== Segment start ==

-- pv_equiv track=rewrite | github.com/glassus/aoc2023 | day18/code.py | compte
-- ===== SOURCE A (Python) =====
-- def compte(line):
--     i = 0
--     n = 0
--     inside = False
--     while i < len(line):
--         v = 0
--         while i < len(line) and line[i] == '.':
--             i += 1
--             if inside:
--                 v += 1
--         if i < len(line):
--             n += v
--         inside = not inside
--         while i < len(line) and line[i] == '#':
--             i += 1
--             #n += 1
--     return n
-- ===== SOURCE B (Python) =====
-- def compte(line):
--     n = 0
--     pending = 0
--     inside = False
--     prev_hash = False
--     for c in line:
--         if c == '#':
--             n += pending
--             pending = 0
--             if not prev_hash:
--                 inside = not inside
--             prev_hash = True
--         else:
--             prev_hash = False
--             if c == '.' and inside:
--                 pending += 1
--     return n
-- ===== Notes on version B (the rewrite author's own statement) =====
-- stated objective: simpler
-- what changed: Replaced A's nested run-skipping while-loops and index bookkeeping with a single flat for-loop over the characters that keeps a pending-dot counter (flushed into n when a '#' arrives, so trailing dots are never counted) and flips inside at each new '#'-run start; Pre_ excludes lines containing characters other than '.' and '#', on which A loops forever.
import Mathlib
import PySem

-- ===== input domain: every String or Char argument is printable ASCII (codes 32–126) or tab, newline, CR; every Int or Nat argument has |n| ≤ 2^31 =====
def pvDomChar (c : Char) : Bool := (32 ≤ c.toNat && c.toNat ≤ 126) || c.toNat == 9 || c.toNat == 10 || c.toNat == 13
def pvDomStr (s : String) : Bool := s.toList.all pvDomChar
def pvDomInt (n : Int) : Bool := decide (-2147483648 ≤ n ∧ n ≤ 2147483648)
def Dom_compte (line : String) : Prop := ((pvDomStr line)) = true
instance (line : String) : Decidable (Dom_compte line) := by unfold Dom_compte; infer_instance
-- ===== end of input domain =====

-- B replaces A's nested run-skipping while-loops with one flat pass keeping a pending-dot
-- counter flushed on '#' (objective: simpler). Pre_ excludes lines with characters other
-- than '.' and '#', on which A never terminates.

-- ===== PORT A =====
-- A's inner dot loop: consumes '.' chars, incrementing v when inside.
def pvDotLoop : List Char → Bool → Int → List Char × Int
  | c :: cs, inside, v =>
    if c = '.' then pvDotLoop cs inside (if inside then v + 1 else v) else (c :: cs, v)
  | [], _, v => ([], v)

-- A's inner hash loop: consumes '#' chars.
def pvHashLoop : List Char → List Char
  | c :: cs => if c = '#' then pvHashLoop cs else c :: cs
  | [] => []

-- A's outer while loop; fuel only guards totality (A diverges on characters other than
-- '.'/'#'; inside Pre_ each outer iteration consumes ≥ 1 char, so length+1 fuel suffices).
def pvOuter : Nat → List Char → Int → Bool → Int
  | 0, _, n, _ => n
  | fuel + 1, cs, n, inside =>
    if cs = [] then n
    else
      let p := pvDotLoop cs inside 0
      let n' := if p.1 ≠ [] then n + p.2 else n
      pvOuter fuel (pvHashLoop p.1) n' (!inside)

def compte (line : String) : Int := pvOuter (line.toList.length + 1) line.toList 0 false

-- ===== PORT B =====
-- one flat pass with state (n, pending, inside, prevHash)
def pvScanB : List Char → Int → Int → Bool → Bool → Int
  | [], n, _, _, _ => n
  | c :: cs, n, pending, inside, prevHash =>
    if c = '#' then
      pvScanB cs (n + pending) 0 (if prevHash then inside else !inside) true
    else
      pvScanB cs n (if c = '.' ∧ inside then pending + 1 else pending) inside false

def compte_alt (line : String) : Int := pvScanB line.toList 0 0 false false

-- ===== PRECONDITION & SPEC =====
-- Pre_ excludes exactly the lines containing a character other than '.' or '#':
-- on those A's outer loop makes no progress and the Python A never returns.
def Pre_compte (line : String) : Prop := (line.toList.all (fun c => c == '.' || c == '#')) = true
instance (line : String) : Decidable (Pre_compte line) := by unfold Pre_compte; infer_instance

def pvWitness_compte : String := ".#."

def Spec_compte (line : String) (out : Int) : Prop := out = compte_alt line
instance (line : String) (out : Int) : Decidable (Spec_compte line out) := by unfold Spec_compte; infer_instance

-- ===== CLAIM (what is proved, stated in full; the proofs are below) =====
def Claim_equal_compte : Prop := ∀ (line : String), Dom_compte line → Pre_compte line → Spec_compte line (compte line)

-- ===== LEMMAS AND PROOFS =====

-- dotLoop result: shorter, made of chars of cs, head not '.'
theorem pvDotLoop_props (cs : List Char) (i : Bool) (v : Int) :
    (pvDotLoop cs i v).1.length ≤ cs.length ∧
    (∀ c ∈ (pvDotLoop cs i v).1, c ∈ cs) ∧
    (∀ c cs', (pvDotLoop cs i v).1 = c :: cs' → c ≠ '.') := by
  induction cs generalizing v with
  | nil => simp [pvDotLoop]
  | cons c cs ih =>
    by_cases h : c = '.'
    · rw [show pvDotLoop (c :: cs) i v = pvDotLoop cs i (if i then v + 1 else v) from by
          simp [pvDotLoop, h]]
      obtain ⟨h1, h2, h3⟩ := ih (v := if i then v + 1 else v)
      exact ⟨h1.trans (by simp), fun a ha => List.mem_cons_of_mem _ (h2 a ha), h3⟩
    · simp [pvDotLoop, h]

theorem pvHashLoop_props (cs : List Char) :
    (pvHashLoop cs).length ≤ cs.length ∧ (∀ c ∈ pvHashLoop cs, c ∈ cs) := by
  induction cs with
  | nil => simp [pvHashLoop]
  | cons c cs ih =>
    by_cases h : c = '#'
    · simp [pvHashLoop, h]
      exact ⟨ih.1.trans (by omega), fun a ha => Or.inr (ih.2 a ha)⟩
    · simp [pvHashLoop, h]

-- running B's scan across a dot run = running A's dot loop on the pending counter
theorem pvScanB_dot (cs : List Char) (i : Bool) (n p : Int) :
    pvScanB cs n p i false
      = pvScanB (pvDotLoop cs i p).1 n (pvDotLoop cs i p).2 i false := by
  induction cs generalizing p with
  | nil => simp [pvDotLoop]
  | cons c cs ih =>
    by_cases h : c = '.'
    · cases i <;> simp [pvScanB, pvDotLoop, h, ih]
    · simp [pvDotLoop, h]

-- running B's scan across a hash run with prevHash = true: no more toggles, state reset
theorem pvScanB_hash (cs : List Char) (i : Bool) (n : Int) :
    pvScanB cs n 0 i true = pvScanB (pvHashLoop cs) n 0 i false := by
  induction cs with
  | nil => simp [pvScanB, pvHashLoop]
  | cons c cs ih =>
    by_cases h : c = '#'
    · simpa [pvScanB, pvHashLoop, h] using ih
    · simp [pvScanB, pvHashLoop, h]

-- main invariant: A's outer loop agrees with B's flat scan on valid char lists
theorem pvOuter_eq_scan (fuel : Nat) :
    ∀ cs : List Char, (∀ c ∈ cs, c = '.' ∨ c = '#') → cs.length + 1 ≤ fuel →
    ∀ (n : Int) (i : Bool), pvOuter fuel cs n i = pvScanB cs n 0 i false := by
  induction fuel with
  | zero => intro cs _ hf; omega
  | succ fuel ih =>
    intro cs hvalid hf n i
    rcases heq : cs with _ | ⟨c, cs0⟩
    · simp [pvOuter, pvScanB]
    · subst heq
      have hne : (c :: cs0) ≠ [] := by simp
      rw [pvOuter]
      simp only [hne, if_false]
      obtain ⟨hlen, hmem, hhead⟩ := pvDotLoop_props (c :: cs0) i 0
      have hdot := pvScanB_dot (c :: cs0) i n 0
      rcases hcs' : (pvDotLoop (c :: cs0) i 0).1 with _ | ⟨d, rest⟩
      · -- all dots consumed: n unchanged, remaining list empty
        simp [pvHashLoop]
        rw [hdot, hcs']
        rcases fuel with _ | fuel <;> simp [pvOuter, pvScanB]
      · -- next char is a '#' run
        have hd : d = '#' := by
          have hd' : d ≠ '.' := hhead d rest hcs'
          have : d = '.' ∨ d = '#' := hvalid d (hmem d (by simp [hcs']))
          tauto
        have hrest_valid : ∀ a ∈ pvHashLoop rest, a = '.' ∨ a = '#' := by
          intro a ha
          exact hvalid a (hmem a (by simp [hcs', (pvHashLoop_props rest).2 a ha]))
        have hlen' : (pvHashLoop rest).length + 1 ≤ fuel := by
          have h1 := (pvHashLoop_props rest).1
          have h2 : (d :: rest).length ≤ (c :: cs0).length := by rw [← hcs']; exact hlen
          simp at h2 hf ⊢
          omega
        subst hd
        rw [show pvHashLoop ('#' :: rest) = pvHashLoop rest from by simp [pvHashLoop]]
        rw [if_pos (by simp : ('#' :: rest : List Char) ≠ [])]
        rw [ih (pvHashLoop rest) hrest_valid hlen' (n + (pvDotLoop (c :: cs0) i 0).2) (!i)]
        rw [hdot, hcs']
        rw [show pvScanB ('#' :: rest) n (pvDotLoop (c :: cs0) i 0).2 i false
              = pvScanB rest (n + (pvDotLoop (c :: cs0) i 0).2) 0 (!i) true from by
            simp [pvScanB]]
        exact (pvScanB_hash rest (!i) (n + (pvDotLoop (c :: cs0) i 0).2)).symm

-- ===== VERDICT (by name: the statement is the Claim_ definition above) =====
theorem compte_spec : Claim_equal_compte := by
  intro line _ hpre
  unfold Spec_compte compte compte_alt
  have hvalid : ∀ c ∈ line.toList, c = '.' ∨ c = '#' := by
    intro c hc
    have := List.all_eq_true.mp hpre c hc
    simpa using this
  exact pvOuter_eq_scan (line.toList.length + 1) line.toList hvalid (by omega) 0 false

== Segment end ==

Could you retype exactly the lines from the first one of the records through the line containing "def pvDomInt (n", both included, and nothing more?

* ANSWER TO THIS EXERCISE *
-- pv_equiv track=rewrite | github.com/glassus/aoc2023 | day18/code.py | compte
-- ===== SOURCE A (Python) =====
-- def compte(line):
--     i = 0
--     n = 0
--     inside = False
--     while i < len(line):
--         v = 0
--         while i < len(line) and line[i] == '.':
--             i += 1
--             if inside:
--                 v += 1
--         if i < len(line):
--             n += v
--         inside = not inside
--         while i < len(line) and line[i] == '#':
--             i += 1
--             #n += 1
--     return n
-- ===== SOURCE B (Python) =====
-- def compte(line):
--     n = 0
--     pending = 0
--     inside = False
--     prev_hash = False
--     for c in line:
--         if c == '#':
--             n += pending
--             pending = 0
--             if not prev_hash:
--                 inside = not inside
--             prev_hash = True
--         else:
--             prev_hash = False
--             if c == '.' and inside:
--                 pending += 1
--     return n
-- ===== Notes on version B (the rewrite author's own statement) =====
-- stated objective: simpler
-- what changed: Replaced A's nested run-skipping while-loops and index bookkeeping with a single flat for-loop over the characters that keeps a pending-dot counter (flushed into n when a '#' arrives, so trailing dots are never counted) and flips inside at each new '#'-run start; Pre_ excludes lines containing characters other than '.' and '#', on which A loops forever.
import Mathlib
import PySem

-- ===== input domain: every String or Char argument is printable ASCII (codes 32–126) or tab, newline, CR; every Int or Nat argument has |n| ≤ 2^31 =====
def pvDomChar (c : Char) : Bool := (32 ≤ c.toNat && c.toNat ≤ 126) || c.toNat == 9 || c.toNat == 10 || c.toNat == 13
def pvDomStr (s : String) : Bool := s.toList.all pvDomChar
def pvDomInt (n : Int) : Bool := decide (-2147483648 ≤ n ∧ n ≤ 2147483648)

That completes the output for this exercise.